» **DIRECTIONS FOR THIS TASK**
In the data beneath this task, how many lines contain "bulk"? Answer with the number only.
======== DATA IN THIS EXERCISE ========
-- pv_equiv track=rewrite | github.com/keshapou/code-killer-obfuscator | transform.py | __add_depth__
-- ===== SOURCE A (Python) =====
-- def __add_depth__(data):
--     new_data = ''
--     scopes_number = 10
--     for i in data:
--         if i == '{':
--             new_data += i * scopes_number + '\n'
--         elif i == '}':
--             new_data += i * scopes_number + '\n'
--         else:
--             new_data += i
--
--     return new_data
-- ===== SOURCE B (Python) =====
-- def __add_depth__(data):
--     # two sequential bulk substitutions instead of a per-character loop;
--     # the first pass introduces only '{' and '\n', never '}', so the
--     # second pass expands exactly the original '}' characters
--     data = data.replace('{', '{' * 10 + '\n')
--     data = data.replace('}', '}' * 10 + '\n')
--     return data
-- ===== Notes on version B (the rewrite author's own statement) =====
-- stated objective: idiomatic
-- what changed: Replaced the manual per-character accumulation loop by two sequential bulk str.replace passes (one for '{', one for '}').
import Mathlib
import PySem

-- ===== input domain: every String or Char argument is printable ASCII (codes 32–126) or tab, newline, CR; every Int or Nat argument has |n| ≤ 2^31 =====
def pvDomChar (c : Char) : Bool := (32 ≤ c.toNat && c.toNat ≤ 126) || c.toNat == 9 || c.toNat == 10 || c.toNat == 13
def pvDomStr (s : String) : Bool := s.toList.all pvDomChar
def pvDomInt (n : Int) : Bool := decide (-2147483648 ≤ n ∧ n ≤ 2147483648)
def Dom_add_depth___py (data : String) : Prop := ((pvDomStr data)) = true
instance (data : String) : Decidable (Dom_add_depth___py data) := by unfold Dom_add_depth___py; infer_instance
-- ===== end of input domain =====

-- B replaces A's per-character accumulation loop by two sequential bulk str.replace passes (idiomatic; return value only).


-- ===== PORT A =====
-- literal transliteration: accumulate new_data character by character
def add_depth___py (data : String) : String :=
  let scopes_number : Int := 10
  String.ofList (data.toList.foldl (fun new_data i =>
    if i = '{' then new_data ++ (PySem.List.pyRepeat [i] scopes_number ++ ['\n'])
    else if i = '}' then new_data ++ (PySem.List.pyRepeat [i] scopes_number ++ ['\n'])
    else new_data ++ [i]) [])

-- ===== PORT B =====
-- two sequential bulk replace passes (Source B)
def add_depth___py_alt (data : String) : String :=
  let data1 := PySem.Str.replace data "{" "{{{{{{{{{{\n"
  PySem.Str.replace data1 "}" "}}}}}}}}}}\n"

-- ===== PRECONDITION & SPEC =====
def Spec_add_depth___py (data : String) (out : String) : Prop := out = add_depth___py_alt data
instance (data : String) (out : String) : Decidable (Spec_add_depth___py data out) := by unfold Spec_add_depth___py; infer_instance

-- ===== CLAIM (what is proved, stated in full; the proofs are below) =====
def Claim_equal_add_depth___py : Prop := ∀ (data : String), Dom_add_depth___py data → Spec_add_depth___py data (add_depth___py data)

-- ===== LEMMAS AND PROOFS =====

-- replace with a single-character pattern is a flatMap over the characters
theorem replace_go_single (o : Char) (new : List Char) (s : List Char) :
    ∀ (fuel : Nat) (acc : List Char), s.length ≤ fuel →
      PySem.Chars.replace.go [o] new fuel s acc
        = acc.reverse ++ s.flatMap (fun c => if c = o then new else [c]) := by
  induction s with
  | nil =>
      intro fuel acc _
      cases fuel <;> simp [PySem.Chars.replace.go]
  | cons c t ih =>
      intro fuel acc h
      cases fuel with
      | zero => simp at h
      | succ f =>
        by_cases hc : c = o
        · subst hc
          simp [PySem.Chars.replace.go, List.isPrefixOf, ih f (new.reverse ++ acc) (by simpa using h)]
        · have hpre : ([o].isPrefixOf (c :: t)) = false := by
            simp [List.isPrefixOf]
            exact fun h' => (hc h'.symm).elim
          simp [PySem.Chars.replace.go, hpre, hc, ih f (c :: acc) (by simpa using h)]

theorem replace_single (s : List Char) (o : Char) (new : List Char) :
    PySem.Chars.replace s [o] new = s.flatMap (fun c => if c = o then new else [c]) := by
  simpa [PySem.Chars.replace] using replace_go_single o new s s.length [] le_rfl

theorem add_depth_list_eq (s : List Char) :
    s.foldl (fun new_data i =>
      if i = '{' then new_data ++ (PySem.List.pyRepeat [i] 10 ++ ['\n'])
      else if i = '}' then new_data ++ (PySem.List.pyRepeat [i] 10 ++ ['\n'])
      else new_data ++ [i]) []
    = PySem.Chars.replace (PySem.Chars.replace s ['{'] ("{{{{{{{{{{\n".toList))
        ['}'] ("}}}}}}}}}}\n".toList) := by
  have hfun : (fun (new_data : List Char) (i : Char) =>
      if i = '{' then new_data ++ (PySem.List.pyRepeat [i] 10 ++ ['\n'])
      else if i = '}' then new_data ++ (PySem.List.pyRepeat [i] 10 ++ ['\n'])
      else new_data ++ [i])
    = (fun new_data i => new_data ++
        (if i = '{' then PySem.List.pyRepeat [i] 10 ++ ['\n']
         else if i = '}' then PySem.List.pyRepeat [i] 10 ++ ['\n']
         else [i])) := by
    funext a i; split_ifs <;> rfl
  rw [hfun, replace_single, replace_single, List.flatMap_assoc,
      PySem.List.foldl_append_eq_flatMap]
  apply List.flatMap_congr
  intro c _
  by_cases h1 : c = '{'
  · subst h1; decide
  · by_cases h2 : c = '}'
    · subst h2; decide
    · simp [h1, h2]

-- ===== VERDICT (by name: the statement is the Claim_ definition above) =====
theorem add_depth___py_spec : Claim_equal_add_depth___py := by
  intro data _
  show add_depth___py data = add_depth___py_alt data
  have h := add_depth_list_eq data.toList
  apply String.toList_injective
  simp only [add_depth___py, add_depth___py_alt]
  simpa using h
========
======== DATA IN THIS EXERCISE ========
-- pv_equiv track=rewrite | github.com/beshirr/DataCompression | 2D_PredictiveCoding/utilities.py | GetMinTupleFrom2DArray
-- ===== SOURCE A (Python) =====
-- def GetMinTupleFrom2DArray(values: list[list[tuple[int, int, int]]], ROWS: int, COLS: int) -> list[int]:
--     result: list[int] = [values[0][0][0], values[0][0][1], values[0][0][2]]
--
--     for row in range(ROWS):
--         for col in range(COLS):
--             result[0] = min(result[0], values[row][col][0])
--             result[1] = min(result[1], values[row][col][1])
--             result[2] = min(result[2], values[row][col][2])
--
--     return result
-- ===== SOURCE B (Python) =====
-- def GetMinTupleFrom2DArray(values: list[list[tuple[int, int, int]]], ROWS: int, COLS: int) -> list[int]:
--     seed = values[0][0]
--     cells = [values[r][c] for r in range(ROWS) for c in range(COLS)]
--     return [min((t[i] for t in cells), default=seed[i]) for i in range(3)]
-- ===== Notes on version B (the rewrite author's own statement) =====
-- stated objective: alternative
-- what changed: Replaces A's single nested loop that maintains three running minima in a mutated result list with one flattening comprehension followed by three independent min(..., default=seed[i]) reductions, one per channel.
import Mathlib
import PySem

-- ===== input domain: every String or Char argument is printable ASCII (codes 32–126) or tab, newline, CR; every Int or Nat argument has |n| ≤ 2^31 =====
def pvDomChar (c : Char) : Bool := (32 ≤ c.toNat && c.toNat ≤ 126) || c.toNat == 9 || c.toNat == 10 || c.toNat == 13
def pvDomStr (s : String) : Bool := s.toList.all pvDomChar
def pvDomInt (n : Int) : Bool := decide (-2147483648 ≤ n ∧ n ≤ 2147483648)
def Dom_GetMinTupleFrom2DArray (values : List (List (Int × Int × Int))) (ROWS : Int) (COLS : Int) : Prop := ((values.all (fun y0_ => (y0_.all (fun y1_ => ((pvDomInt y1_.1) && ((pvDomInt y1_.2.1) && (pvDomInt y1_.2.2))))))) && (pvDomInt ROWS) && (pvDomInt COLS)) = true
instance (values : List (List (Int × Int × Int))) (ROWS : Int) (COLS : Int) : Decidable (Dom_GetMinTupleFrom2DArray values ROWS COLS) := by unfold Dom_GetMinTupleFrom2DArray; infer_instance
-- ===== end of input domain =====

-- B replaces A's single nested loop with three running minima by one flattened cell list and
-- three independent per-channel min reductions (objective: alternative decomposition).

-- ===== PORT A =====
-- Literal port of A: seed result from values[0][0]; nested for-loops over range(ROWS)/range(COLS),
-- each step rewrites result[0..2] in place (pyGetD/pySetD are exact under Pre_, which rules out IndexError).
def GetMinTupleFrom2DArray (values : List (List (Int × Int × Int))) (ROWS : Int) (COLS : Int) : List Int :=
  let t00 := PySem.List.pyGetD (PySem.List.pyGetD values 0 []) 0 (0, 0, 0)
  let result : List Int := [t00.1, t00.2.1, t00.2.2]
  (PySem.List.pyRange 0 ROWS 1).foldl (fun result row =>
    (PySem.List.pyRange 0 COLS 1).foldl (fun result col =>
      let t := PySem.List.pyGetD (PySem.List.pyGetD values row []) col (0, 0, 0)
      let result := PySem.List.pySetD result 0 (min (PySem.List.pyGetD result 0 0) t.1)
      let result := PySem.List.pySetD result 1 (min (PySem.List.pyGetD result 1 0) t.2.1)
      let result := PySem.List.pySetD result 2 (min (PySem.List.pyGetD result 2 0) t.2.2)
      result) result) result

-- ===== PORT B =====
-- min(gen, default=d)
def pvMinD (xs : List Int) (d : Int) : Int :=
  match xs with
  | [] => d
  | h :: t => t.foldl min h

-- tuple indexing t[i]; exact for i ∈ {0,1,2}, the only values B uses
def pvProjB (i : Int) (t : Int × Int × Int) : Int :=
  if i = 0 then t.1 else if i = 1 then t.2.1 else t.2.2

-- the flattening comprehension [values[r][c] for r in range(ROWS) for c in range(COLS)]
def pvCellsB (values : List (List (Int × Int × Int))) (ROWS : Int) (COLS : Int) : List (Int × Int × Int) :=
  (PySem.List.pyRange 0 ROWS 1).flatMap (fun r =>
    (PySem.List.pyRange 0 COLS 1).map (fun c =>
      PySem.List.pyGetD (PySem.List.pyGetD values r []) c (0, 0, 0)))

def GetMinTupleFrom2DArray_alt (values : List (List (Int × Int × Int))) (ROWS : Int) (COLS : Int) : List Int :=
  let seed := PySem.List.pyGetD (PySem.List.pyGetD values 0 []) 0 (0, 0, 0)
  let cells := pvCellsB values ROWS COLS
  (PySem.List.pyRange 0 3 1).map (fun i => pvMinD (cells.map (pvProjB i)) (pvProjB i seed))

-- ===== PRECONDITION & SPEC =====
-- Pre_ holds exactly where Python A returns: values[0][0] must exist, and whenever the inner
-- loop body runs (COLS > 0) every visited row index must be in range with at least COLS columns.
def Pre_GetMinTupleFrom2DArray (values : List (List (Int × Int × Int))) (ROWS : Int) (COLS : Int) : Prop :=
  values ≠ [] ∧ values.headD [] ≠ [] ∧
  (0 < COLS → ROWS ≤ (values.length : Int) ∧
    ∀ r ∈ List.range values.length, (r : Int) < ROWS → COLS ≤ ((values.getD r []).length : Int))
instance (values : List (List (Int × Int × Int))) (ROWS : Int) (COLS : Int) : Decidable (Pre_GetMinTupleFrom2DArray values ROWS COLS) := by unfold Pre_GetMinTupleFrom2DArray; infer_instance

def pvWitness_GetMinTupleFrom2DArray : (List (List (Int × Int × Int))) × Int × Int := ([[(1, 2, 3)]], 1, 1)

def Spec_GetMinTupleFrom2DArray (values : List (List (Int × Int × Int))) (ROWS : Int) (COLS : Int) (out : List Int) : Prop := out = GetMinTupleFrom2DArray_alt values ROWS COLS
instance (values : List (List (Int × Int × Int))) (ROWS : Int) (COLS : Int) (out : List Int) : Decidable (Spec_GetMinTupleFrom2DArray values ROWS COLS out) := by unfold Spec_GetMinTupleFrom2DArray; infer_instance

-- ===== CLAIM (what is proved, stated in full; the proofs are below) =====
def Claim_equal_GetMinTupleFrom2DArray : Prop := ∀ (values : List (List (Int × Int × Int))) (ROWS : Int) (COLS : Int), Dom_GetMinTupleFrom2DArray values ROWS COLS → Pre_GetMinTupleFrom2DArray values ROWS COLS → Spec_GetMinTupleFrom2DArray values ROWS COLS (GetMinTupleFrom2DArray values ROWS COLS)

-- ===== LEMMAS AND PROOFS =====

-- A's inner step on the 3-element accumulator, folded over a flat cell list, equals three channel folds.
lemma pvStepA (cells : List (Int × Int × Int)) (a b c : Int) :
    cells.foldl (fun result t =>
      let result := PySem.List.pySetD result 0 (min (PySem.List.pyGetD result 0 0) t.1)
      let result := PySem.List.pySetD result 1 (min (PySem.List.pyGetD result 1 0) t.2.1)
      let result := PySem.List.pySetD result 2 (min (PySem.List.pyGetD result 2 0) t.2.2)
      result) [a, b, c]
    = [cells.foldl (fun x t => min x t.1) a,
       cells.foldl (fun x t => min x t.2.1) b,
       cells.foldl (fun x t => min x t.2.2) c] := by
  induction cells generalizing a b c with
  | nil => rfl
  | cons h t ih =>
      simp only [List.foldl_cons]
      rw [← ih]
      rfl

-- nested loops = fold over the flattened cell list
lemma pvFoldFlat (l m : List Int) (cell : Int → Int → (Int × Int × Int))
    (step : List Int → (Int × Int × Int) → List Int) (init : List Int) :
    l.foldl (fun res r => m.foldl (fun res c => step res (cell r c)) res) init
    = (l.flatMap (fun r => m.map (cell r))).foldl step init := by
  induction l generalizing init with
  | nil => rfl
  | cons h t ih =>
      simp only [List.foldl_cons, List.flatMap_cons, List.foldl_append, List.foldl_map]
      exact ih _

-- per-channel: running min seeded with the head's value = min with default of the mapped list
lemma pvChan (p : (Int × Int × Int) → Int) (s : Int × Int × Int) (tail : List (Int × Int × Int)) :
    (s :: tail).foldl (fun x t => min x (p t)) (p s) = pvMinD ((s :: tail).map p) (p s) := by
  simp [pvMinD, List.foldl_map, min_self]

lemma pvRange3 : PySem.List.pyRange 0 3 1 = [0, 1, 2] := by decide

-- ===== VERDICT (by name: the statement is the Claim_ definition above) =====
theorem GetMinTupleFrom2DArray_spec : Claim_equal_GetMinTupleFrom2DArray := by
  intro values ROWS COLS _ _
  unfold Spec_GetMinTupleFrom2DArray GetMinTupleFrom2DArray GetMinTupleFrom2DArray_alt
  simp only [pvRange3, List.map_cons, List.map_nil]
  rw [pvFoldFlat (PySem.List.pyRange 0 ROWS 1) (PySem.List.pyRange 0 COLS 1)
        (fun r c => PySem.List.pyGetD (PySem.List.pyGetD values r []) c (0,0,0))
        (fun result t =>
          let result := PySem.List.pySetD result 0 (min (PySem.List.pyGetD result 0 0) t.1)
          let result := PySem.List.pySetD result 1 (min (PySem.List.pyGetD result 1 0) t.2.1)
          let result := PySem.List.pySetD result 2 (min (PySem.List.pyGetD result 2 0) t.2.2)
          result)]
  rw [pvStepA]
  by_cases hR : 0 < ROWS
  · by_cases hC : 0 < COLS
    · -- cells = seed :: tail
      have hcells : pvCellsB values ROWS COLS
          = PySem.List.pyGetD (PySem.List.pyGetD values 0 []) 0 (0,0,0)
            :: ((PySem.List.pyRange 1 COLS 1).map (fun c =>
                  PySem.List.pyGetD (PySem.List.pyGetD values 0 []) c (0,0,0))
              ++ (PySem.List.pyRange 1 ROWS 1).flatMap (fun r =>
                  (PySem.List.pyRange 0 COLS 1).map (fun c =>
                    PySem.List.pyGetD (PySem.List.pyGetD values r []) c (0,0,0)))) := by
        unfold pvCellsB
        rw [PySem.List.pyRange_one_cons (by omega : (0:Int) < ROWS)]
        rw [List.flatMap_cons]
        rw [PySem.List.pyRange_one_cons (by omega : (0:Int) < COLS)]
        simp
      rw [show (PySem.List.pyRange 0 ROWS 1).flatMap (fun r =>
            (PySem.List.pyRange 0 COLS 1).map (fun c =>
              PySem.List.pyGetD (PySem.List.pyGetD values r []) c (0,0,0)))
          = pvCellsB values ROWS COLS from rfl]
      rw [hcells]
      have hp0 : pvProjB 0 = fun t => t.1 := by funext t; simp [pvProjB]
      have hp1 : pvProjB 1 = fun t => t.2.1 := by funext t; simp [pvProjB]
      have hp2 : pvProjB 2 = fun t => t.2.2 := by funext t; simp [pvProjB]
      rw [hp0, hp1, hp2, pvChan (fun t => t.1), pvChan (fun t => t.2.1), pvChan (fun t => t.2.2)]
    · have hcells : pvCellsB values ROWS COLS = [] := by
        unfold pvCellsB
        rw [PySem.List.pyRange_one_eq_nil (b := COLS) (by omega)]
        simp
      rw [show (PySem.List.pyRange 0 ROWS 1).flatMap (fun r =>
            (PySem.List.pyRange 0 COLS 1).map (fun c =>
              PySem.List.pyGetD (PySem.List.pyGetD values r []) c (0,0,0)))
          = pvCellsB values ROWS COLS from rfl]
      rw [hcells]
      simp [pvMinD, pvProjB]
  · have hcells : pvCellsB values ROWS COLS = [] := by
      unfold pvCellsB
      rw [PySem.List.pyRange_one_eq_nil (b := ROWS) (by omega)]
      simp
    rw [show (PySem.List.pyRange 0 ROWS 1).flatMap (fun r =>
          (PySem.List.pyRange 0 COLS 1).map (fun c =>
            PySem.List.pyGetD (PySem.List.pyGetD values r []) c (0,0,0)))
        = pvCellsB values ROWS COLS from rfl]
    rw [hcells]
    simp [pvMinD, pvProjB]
========
======== DATA IN THIS EXERCISE ========
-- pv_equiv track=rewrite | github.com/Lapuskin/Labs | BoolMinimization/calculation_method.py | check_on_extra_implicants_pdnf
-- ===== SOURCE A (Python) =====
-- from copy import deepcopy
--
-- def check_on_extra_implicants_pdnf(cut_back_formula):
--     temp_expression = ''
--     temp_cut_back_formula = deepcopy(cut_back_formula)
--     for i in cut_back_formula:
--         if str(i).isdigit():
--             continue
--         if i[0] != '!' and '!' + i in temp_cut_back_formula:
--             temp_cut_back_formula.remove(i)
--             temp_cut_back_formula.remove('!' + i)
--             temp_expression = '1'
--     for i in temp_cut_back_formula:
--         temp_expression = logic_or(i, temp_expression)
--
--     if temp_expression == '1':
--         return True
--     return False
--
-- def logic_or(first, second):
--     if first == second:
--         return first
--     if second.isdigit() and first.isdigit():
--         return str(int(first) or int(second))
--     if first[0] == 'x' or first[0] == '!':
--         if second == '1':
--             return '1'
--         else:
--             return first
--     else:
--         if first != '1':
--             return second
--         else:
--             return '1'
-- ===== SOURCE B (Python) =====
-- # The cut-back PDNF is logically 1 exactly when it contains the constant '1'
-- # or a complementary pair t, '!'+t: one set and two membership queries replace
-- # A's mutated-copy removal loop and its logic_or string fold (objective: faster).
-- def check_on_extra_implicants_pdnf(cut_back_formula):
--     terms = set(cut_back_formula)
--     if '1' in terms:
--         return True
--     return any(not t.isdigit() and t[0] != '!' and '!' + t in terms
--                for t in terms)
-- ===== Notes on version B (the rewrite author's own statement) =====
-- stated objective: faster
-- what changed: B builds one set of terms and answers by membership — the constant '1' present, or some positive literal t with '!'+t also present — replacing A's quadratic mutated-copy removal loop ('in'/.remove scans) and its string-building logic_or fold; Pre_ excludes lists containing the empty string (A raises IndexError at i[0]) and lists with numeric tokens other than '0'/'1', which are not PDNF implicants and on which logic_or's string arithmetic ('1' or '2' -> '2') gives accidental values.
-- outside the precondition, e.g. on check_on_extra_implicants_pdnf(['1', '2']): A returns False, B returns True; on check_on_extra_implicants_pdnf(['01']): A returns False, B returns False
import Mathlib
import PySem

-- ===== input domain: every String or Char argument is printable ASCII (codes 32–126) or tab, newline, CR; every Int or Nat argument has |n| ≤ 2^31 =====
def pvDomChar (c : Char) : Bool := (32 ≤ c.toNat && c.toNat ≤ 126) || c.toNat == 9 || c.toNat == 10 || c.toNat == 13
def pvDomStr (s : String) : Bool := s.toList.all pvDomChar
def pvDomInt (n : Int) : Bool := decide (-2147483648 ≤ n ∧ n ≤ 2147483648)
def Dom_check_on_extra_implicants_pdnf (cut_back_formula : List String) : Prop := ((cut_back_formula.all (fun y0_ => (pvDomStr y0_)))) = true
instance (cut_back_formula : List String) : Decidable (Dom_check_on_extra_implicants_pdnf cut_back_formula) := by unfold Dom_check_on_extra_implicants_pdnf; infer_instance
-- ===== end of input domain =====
========
» **RESULT BELOW**
4